Given data -

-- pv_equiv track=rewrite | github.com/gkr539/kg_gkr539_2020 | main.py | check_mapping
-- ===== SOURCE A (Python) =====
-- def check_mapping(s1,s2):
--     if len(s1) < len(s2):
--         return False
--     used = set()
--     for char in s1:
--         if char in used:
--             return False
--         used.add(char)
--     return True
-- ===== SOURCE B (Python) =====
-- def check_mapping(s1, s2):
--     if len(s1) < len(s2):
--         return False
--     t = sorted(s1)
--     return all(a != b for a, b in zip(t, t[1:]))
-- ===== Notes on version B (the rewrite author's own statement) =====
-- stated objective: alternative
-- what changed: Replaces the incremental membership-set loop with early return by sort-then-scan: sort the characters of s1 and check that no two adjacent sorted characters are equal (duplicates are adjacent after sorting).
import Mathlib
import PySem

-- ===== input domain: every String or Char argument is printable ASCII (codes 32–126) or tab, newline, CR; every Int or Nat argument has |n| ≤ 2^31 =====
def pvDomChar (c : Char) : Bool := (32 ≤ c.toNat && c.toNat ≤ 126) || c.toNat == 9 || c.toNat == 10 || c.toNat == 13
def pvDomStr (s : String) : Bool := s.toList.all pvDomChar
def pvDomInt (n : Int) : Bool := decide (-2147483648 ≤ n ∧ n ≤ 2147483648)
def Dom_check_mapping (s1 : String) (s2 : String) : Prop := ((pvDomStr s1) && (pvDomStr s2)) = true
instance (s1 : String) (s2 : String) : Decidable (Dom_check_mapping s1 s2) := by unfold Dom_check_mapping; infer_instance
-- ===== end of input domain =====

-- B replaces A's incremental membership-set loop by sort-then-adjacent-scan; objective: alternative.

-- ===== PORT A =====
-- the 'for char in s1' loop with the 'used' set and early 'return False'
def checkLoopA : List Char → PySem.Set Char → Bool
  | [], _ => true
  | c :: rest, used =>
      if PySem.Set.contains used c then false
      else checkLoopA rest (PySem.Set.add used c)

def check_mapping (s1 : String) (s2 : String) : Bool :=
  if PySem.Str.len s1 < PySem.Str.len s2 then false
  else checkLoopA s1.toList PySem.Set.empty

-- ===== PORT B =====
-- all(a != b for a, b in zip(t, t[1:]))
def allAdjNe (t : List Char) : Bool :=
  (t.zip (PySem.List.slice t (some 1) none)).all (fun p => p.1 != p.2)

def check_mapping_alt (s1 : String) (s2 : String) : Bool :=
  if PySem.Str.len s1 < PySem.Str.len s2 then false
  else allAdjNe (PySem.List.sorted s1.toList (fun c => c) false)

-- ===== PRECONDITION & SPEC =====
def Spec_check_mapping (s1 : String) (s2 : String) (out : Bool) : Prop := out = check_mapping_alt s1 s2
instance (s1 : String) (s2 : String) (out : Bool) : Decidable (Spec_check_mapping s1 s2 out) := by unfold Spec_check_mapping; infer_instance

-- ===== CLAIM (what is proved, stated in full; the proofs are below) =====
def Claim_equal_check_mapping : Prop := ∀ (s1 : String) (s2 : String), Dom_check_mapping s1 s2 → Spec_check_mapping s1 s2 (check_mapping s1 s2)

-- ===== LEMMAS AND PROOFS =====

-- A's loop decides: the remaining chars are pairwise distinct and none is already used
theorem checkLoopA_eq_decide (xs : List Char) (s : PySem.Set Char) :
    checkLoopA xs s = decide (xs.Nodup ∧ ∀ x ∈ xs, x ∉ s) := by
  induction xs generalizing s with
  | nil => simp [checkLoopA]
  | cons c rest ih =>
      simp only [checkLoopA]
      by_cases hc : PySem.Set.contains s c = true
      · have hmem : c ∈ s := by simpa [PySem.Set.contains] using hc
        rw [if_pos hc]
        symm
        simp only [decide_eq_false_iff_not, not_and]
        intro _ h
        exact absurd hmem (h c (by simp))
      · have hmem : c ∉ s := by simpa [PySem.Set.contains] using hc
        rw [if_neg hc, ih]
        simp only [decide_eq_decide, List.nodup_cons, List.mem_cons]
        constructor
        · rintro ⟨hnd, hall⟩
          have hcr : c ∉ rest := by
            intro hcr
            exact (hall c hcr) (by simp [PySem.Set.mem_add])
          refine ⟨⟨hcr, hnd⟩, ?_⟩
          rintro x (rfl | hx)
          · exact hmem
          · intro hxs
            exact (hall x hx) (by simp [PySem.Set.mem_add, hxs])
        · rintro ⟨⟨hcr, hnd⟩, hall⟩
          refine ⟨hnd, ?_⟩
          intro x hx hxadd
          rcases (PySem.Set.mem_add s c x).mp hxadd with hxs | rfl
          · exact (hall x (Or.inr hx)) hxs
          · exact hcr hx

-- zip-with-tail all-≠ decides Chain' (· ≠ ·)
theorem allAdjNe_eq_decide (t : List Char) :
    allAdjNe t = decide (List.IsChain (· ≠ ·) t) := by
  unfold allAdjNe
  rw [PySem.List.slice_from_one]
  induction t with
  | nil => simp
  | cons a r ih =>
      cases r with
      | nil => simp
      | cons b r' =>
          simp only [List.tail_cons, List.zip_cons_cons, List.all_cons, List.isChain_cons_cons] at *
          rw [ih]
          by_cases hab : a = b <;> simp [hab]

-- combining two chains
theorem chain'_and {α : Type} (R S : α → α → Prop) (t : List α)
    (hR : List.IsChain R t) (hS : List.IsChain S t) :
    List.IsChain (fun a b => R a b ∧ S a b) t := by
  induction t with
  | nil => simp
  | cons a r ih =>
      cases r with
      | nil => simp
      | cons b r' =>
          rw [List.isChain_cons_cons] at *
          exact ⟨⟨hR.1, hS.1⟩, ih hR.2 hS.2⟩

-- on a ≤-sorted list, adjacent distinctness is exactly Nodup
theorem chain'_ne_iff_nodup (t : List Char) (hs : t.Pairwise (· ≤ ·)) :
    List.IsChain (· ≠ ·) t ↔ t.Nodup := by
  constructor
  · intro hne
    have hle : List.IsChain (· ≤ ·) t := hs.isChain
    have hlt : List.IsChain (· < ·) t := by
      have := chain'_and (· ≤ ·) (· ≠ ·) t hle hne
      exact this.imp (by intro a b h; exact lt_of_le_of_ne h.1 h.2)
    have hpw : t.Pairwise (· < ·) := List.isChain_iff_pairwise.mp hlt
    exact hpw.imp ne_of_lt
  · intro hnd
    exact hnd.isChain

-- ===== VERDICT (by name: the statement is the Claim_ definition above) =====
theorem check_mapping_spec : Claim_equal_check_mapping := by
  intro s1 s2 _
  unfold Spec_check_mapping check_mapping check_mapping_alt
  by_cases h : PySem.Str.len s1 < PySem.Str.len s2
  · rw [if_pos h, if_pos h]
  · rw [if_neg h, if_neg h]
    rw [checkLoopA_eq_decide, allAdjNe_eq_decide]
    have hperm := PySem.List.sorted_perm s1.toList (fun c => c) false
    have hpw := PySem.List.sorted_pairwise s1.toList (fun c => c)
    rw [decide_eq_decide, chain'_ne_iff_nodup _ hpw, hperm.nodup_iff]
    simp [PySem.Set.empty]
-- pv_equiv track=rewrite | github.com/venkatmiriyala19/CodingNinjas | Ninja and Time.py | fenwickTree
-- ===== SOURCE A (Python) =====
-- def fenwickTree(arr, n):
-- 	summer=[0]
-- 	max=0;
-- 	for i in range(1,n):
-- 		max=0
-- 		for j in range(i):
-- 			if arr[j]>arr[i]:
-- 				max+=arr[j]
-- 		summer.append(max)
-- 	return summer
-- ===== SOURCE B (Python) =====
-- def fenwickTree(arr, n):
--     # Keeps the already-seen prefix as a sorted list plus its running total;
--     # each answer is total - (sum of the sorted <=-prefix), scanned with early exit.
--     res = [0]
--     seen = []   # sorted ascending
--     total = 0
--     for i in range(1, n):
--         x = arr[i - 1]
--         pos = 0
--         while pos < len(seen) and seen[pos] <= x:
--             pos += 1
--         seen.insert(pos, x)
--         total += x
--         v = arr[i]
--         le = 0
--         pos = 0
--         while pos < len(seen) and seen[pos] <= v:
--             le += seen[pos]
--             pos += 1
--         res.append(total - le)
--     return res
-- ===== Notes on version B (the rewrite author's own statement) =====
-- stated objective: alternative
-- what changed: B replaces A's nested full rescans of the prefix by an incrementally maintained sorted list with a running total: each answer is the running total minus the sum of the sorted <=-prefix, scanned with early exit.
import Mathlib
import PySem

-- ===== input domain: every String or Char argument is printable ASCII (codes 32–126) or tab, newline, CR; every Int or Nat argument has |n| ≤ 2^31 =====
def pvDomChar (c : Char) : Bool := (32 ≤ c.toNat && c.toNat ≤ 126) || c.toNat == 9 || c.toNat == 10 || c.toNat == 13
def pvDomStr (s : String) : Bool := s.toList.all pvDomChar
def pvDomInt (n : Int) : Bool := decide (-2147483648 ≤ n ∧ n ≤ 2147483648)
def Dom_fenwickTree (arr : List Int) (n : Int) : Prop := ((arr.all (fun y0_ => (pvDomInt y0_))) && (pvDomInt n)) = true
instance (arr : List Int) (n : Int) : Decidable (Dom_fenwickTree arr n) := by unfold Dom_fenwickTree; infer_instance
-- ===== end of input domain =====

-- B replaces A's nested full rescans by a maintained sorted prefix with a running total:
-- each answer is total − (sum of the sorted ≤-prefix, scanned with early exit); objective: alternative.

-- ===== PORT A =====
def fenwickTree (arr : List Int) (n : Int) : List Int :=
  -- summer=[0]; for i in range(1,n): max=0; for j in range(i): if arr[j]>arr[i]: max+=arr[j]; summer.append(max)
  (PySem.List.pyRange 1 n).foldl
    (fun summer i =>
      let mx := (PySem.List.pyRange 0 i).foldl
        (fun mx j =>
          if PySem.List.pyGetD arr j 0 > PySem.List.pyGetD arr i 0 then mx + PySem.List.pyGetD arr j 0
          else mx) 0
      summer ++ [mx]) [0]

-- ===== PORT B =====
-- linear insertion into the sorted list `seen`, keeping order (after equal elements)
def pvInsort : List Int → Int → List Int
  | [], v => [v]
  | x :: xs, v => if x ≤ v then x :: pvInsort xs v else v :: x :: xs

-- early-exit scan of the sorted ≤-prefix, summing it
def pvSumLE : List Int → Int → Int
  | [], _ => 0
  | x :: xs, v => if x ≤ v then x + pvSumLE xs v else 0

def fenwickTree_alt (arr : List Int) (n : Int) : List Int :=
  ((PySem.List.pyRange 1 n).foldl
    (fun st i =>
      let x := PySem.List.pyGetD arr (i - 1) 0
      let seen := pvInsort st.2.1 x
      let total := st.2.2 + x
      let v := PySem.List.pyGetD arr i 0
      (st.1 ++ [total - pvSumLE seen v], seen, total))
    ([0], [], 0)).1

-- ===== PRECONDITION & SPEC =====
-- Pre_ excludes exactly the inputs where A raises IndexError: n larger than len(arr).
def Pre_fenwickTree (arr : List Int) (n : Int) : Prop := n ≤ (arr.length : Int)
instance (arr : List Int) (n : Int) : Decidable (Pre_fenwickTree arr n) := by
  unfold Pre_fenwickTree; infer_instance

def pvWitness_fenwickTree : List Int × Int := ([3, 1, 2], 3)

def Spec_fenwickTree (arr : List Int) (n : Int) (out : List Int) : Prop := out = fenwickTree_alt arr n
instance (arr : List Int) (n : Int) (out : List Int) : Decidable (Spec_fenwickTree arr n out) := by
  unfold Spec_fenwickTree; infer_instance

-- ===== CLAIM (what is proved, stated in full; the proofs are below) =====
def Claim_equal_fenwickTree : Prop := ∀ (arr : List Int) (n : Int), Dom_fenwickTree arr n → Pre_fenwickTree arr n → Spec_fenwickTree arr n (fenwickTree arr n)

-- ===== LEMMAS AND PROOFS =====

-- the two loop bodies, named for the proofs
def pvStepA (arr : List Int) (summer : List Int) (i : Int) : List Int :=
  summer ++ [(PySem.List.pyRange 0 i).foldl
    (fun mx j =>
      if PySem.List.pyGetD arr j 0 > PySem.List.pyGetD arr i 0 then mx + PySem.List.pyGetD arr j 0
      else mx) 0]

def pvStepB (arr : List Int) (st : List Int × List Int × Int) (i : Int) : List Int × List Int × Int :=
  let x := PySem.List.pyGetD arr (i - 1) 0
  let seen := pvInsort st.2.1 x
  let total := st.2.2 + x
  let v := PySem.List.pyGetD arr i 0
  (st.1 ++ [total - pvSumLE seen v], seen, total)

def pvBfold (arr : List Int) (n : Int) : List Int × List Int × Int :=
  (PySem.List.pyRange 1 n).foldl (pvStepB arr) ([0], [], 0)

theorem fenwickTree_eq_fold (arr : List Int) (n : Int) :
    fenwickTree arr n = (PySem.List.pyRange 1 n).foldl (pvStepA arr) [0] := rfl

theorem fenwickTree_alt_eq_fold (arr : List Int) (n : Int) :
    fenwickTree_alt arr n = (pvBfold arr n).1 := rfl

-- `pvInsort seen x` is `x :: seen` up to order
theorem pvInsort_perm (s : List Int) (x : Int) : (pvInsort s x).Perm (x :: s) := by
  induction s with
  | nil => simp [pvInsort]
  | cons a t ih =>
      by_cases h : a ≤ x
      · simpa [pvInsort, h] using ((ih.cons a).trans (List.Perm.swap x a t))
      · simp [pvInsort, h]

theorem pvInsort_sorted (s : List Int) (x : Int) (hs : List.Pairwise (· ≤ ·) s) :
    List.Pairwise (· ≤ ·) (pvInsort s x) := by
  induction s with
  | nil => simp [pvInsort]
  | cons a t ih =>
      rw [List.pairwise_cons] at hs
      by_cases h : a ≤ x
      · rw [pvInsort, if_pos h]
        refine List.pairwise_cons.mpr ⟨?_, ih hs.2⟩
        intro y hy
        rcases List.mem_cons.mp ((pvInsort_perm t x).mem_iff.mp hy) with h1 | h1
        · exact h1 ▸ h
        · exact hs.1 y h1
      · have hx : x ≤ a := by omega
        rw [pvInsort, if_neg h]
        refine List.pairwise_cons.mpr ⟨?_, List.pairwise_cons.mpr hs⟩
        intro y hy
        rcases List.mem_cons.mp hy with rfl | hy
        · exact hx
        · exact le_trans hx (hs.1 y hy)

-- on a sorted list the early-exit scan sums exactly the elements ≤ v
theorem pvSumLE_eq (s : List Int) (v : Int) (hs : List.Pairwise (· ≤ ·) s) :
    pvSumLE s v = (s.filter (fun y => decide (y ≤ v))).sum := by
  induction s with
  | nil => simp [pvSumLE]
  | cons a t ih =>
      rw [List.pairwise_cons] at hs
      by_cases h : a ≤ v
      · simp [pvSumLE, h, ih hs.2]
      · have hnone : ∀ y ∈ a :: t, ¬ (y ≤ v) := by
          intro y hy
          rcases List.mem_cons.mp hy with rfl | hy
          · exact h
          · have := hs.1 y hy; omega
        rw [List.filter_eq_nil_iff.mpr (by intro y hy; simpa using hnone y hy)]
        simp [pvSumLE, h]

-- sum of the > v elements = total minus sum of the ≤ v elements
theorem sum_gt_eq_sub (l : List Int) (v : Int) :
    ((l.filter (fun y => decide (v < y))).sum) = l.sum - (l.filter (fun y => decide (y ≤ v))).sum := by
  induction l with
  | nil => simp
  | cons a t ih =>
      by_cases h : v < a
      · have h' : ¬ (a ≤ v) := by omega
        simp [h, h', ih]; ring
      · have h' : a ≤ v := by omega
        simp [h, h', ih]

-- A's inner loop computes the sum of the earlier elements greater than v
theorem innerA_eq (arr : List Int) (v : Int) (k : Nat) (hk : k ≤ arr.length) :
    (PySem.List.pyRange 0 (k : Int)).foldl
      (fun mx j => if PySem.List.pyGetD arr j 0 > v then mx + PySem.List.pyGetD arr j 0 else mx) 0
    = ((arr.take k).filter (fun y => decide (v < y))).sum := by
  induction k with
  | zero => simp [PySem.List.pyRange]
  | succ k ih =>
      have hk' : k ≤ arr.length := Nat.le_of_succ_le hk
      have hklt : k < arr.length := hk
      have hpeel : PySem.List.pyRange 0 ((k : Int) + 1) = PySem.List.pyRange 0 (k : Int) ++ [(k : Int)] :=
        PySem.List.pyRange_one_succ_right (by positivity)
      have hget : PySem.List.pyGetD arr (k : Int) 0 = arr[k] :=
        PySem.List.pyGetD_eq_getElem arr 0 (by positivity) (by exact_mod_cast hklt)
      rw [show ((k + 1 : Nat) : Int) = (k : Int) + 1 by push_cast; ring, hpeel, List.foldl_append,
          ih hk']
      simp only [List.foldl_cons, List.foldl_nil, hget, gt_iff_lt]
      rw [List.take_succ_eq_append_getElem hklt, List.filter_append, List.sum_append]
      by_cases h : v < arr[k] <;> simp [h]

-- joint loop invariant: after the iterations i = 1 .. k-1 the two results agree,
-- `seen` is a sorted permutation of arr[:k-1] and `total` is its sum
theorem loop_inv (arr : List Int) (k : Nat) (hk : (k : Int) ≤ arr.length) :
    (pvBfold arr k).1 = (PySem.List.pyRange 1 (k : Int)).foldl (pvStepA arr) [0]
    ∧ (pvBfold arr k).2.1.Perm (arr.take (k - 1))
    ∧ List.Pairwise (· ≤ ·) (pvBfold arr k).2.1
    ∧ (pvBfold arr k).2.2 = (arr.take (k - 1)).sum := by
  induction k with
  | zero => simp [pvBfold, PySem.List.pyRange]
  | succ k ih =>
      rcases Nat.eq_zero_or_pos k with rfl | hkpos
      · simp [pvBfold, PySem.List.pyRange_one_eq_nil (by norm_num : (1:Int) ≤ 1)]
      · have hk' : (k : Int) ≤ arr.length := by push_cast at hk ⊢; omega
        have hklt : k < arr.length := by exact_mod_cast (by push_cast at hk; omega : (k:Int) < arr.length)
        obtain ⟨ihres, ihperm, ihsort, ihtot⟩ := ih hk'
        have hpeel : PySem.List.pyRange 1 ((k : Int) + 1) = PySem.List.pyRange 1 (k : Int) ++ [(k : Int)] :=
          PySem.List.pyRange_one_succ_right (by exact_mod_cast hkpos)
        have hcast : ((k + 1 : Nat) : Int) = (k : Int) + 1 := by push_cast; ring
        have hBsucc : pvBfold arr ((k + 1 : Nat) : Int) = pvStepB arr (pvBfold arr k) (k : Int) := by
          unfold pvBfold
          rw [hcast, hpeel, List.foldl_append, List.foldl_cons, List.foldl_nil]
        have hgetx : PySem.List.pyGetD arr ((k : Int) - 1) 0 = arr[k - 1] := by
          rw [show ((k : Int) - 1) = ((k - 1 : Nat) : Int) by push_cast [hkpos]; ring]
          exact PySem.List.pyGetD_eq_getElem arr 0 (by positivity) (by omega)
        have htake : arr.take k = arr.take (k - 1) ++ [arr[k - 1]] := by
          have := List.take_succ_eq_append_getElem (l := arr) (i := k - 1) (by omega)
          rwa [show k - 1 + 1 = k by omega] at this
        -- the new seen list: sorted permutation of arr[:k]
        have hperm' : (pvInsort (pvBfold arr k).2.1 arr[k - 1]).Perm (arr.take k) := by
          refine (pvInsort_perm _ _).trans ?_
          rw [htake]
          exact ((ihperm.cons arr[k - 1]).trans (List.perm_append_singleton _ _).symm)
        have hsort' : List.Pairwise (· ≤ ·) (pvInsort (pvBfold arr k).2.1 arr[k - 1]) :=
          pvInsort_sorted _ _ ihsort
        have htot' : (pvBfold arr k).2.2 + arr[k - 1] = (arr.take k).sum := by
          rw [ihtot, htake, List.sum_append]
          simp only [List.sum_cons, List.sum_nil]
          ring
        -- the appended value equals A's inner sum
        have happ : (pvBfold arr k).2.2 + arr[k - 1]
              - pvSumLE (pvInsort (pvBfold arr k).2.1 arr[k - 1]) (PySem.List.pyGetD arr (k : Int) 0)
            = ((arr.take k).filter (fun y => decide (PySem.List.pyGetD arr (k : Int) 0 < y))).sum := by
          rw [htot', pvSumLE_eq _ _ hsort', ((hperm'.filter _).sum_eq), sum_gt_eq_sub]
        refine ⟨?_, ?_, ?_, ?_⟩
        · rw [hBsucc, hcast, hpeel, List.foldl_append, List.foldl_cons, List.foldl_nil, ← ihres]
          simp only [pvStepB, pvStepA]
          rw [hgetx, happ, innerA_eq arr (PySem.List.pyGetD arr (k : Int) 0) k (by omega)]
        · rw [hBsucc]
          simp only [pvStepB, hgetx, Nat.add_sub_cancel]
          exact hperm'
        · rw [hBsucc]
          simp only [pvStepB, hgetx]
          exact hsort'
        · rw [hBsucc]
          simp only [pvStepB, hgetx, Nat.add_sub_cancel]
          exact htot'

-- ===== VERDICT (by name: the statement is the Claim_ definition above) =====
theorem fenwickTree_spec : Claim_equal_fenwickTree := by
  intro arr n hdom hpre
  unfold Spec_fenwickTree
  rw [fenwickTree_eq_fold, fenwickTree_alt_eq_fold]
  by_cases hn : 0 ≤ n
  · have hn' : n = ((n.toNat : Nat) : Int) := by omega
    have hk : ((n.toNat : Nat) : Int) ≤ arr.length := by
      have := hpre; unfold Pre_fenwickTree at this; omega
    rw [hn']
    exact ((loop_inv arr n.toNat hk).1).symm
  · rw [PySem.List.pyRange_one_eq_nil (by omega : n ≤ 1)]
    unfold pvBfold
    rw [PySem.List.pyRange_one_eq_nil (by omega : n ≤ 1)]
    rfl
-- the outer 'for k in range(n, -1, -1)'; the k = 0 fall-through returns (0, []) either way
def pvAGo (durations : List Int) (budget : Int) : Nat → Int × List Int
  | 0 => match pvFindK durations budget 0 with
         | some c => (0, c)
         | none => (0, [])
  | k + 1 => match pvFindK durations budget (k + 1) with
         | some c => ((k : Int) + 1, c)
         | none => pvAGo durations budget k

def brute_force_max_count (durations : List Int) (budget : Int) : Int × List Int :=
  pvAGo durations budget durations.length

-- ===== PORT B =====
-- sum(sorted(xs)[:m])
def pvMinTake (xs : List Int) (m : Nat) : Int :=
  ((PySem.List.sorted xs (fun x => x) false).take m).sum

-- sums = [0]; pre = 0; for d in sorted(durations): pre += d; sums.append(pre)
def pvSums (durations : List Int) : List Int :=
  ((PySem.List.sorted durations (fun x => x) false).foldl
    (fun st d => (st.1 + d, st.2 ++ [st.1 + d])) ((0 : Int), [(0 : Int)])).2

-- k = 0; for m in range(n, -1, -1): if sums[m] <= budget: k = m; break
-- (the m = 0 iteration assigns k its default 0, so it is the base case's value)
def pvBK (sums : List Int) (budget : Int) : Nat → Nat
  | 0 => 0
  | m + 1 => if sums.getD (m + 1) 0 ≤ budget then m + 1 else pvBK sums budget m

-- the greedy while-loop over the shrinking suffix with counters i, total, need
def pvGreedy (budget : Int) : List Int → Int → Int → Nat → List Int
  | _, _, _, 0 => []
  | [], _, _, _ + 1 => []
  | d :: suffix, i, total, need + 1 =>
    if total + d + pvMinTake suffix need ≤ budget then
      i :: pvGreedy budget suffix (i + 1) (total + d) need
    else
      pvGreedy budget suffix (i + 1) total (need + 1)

Task item -
Search the data for "scanned". Copy every matching line.

Answer to this problem -
--     # each answer is total - (sum of the sorted <=-prefix), scanned with early exit.
-- what changed: B replaces A's nested full rescans of the prefix by an incrementally maintained sorted list with a running total: each answer is the running total minus the sum of the sorted <=-prefix, scanned with early exit.
-- each answer is total − (sum of the sorted ≤-prefix, scanned with early exit); objective: alternative.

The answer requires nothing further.